# Directions
Going through the material below, please gather all lines with the word "pyGet" in them.

# Available data
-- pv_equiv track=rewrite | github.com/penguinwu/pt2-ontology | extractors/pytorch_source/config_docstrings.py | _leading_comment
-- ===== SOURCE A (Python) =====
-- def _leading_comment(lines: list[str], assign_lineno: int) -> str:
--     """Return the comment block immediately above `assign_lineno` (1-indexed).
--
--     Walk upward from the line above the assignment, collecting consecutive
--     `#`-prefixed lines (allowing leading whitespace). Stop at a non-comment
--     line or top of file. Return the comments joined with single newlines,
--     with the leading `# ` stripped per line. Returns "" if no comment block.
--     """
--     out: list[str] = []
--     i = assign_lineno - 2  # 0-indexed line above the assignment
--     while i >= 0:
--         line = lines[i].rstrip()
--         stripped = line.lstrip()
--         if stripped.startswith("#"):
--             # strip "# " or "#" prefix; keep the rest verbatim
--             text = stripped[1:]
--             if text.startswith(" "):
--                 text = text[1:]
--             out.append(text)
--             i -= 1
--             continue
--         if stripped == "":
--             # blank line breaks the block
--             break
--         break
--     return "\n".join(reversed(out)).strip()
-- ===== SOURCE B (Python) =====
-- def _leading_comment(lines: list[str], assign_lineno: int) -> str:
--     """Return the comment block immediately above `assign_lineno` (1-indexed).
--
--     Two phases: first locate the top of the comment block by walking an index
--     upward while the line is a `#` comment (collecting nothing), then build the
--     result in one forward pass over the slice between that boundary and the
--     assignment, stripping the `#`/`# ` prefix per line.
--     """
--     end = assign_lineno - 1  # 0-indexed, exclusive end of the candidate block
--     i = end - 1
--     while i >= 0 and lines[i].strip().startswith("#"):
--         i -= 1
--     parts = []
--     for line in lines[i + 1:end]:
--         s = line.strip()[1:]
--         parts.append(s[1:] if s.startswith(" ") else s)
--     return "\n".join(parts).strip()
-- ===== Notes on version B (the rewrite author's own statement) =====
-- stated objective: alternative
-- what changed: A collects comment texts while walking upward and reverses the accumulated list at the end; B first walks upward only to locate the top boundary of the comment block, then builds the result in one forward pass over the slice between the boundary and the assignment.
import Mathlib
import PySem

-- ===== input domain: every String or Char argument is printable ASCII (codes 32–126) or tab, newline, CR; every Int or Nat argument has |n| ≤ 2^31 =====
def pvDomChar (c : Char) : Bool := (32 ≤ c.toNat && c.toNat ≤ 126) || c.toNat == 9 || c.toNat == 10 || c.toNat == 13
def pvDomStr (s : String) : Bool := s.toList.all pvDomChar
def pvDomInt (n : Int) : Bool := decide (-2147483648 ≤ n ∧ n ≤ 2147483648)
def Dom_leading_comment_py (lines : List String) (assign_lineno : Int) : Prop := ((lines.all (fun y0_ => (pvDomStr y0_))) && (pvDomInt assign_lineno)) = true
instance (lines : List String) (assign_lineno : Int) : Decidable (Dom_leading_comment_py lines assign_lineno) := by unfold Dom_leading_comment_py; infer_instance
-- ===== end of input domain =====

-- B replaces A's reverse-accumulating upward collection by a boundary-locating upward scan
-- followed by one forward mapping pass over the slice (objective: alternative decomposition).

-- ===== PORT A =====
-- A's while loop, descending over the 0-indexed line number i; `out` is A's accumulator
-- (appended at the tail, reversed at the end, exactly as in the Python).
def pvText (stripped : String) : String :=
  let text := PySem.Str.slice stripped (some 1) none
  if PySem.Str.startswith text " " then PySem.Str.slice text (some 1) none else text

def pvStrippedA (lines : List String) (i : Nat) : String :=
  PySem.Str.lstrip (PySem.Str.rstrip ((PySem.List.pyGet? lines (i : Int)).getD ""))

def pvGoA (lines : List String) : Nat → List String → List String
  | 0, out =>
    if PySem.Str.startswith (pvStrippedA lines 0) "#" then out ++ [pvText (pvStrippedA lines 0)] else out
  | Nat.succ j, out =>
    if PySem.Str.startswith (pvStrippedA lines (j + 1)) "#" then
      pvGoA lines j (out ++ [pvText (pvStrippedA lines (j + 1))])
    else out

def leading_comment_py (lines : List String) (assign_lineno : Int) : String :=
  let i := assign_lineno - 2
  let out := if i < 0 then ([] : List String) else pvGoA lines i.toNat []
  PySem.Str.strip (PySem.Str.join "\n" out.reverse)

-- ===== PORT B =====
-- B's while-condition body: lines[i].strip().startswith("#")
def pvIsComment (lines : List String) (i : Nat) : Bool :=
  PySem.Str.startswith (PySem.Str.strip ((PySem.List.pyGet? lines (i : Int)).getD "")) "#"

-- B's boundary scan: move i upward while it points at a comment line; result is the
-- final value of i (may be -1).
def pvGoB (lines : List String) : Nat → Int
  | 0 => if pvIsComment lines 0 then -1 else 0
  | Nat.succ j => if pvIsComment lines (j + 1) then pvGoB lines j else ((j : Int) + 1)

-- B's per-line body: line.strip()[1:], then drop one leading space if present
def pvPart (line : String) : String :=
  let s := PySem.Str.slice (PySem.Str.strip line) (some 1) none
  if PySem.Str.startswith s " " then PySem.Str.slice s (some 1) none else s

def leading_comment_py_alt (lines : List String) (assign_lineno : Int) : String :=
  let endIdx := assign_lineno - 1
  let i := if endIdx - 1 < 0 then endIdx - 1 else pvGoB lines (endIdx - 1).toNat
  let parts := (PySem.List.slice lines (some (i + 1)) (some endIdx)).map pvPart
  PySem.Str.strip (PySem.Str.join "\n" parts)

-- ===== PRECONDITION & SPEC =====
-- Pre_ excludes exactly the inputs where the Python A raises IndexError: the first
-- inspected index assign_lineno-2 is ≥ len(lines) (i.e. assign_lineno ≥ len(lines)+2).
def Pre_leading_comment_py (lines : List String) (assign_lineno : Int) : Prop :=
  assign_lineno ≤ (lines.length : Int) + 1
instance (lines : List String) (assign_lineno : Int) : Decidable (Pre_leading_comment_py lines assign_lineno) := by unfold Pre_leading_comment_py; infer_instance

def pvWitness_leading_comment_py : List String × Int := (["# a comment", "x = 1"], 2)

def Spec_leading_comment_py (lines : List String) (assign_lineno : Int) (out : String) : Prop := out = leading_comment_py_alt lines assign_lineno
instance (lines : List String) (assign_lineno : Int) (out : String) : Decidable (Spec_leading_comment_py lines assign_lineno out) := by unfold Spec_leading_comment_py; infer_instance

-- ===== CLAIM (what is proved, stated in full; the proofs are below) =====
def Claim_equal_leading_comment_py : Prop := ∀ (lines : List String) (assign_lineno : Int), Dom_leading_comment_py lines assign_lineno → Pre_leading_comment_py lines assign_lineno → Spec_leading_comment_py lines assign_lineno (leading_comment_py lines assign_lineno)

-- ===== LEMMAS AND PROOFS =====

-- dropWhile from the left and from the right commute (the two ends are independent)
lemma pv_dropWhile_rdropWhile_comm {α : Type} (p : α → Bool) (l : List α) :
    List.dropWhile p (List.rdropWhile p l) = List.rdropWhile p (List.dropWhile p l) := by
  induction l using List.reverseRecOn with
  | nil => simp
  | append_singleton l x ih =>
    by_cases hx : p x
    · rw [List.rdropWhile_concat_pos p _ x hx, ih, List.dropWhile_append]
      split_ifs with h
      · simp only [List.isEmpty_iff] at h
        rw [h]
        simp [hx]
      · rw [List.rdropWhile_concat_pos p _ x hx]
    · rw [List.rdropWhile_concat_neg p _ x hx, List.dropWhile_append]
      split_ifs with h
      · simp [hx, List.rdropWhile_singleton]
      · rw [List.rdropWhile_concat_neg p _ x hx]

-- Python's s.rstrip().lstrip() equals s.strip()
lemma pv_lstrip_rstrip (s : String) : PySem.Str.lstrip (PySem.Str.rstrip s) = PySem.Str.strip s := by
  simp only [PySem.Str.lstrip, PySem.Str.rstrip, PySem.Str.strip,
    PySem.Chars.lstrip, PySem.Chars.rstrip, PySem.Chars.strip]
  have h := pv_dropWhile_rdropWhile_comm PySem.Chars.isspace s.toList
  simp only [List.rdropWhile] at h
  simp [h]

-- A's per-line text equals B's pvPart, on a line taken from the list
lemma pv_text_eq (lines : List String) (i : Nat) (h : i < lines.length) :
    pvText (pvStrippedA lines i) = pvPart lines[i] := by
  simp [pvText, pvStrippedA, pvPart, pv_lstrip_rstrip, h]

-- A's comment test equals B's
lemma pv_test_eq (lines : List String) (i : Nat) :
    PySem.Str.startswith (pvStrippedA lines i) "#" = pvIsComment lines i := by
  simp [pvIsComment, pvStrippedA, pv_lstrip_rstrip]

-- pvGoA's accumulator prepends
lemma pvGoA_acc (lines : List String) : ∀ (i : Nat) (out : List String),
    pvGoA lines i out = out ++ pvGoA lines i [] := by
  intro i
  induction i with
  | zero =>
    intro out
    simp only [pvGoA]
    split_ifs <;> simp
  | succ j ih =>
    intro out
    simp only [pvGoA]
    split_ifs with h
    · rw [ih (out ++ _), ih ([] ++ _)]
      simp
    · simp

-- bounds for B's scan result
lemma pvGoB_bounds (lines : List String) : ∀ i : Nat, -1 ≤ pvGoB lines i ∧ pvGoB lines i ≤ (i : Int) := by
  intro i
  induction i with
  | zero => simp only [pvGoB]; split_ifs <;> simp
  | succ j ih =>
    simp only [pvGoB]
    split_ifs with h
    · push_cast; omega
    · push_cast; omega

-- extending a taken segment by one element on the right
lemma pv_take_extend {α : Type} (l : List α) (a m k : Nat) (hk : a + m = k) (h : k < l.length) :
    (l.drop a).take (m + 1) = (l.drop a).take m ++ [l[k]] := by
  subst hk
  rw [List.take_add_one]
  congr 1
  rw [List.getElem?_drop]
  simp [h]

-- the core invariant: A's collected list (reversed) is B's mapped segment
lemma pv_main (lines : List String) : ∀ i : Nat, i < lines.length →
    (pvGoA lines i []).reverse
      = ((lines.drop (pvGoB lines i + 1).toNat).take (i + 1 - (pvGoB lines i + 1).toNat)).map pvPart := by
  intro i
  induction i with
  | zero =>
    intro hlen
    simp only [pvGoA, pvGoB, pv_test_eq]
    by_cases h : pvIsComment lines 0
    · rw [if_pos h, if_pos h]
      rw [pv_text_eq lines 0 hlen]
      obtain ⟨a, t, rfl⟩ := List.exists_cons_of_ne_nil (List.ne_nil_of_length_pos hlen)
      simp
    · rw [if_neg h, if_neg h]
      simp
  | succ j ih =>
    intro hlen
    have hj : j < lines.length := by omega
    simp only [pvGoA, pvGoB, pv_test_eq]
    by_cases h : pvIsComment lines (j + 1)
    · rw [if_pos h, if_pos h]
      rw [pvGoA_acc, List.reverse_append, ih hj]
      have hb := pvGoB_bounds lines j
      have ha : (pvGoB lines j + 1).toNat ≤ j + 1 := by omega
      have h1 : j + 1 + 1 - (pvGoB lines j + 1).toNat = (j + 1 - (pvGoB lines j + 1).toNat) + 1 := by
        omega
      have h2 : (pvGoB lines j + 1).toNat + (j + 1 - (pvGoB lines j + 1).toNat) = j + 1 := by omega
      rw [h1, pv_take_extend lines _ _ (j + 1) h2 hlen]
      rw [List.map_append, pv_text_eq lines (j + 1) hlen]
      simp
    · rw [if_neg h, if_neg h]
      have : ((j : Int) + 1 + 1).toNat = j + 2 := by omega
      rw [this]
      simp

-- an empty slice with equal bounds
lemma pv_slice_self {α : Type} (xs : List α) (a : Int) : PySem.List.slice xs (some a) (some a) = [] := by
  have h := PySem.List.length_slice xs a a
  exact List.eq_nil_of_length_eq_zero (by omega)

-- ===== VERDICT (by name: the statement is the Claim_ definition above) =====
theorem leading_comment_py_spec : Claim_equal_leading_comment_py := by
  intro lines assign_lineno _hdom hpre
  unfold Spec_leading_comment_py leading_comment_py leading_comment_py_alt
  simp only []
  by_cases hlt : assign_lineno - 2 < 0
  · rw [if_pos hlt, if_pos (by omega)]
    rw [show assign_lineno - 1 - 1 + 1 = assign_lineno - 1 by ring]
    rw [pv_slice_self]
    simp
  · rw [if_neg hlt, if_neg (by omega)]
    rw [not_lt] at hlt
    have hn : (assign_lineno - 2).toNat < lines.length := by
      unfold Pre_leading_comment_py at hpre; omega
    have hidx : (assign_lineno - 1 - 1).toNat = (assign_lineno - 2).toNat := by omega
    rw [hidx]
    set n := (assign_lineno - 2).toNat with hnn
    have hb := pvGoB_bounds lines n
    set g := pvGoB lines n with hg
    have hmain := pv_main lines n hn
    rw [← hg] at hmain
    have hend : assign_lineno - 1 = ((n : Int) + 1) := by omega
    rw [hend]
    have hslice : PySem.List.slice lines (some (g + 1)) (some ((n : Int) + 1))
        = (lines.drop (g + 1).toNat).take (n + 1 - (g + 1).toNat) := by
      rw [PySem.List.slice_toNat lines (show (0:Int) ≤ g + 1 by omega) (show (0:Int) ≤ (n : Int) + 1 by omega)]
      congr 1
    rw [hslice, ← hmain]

==

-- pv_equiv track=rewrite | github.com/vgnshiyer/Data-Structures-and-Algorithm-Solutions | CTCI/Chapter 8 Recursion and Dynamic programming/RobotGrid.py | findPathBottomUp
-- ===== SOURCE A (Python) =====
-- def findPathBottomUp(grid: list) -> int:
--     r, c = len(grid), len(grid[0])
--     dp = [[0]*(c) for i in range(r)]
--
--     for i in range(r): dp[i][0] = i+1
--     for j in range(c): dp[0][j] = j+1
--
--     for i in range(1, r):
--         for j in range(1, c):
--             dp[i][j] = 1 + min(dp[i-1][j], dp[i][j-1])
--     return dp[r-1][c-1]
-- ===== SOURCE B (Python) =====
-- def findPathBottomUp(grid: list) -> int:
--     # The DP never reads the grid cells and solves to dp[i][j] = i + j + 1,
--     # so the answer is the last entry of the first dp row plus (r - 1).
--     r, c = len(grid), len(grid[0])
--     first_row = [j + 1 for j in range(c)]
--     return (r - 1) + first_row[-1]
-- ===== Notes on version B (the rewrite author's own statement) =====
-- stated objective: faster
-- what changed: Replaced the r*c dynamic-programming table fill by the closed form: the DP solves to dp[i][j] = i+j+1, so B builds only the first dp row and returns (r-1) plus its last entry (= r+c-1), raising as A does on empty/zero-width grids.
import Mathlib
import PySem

# Result for this task
  PySem.Str.lstrip (PySem.Str.rstrip ((PySem.List.pyGet? lines (i : Int)).getD ""))
  PySem.Str.startswith (PySem.Str.strip ((PySem.List.pyGet? lines (i : Int)).getD "")) "#"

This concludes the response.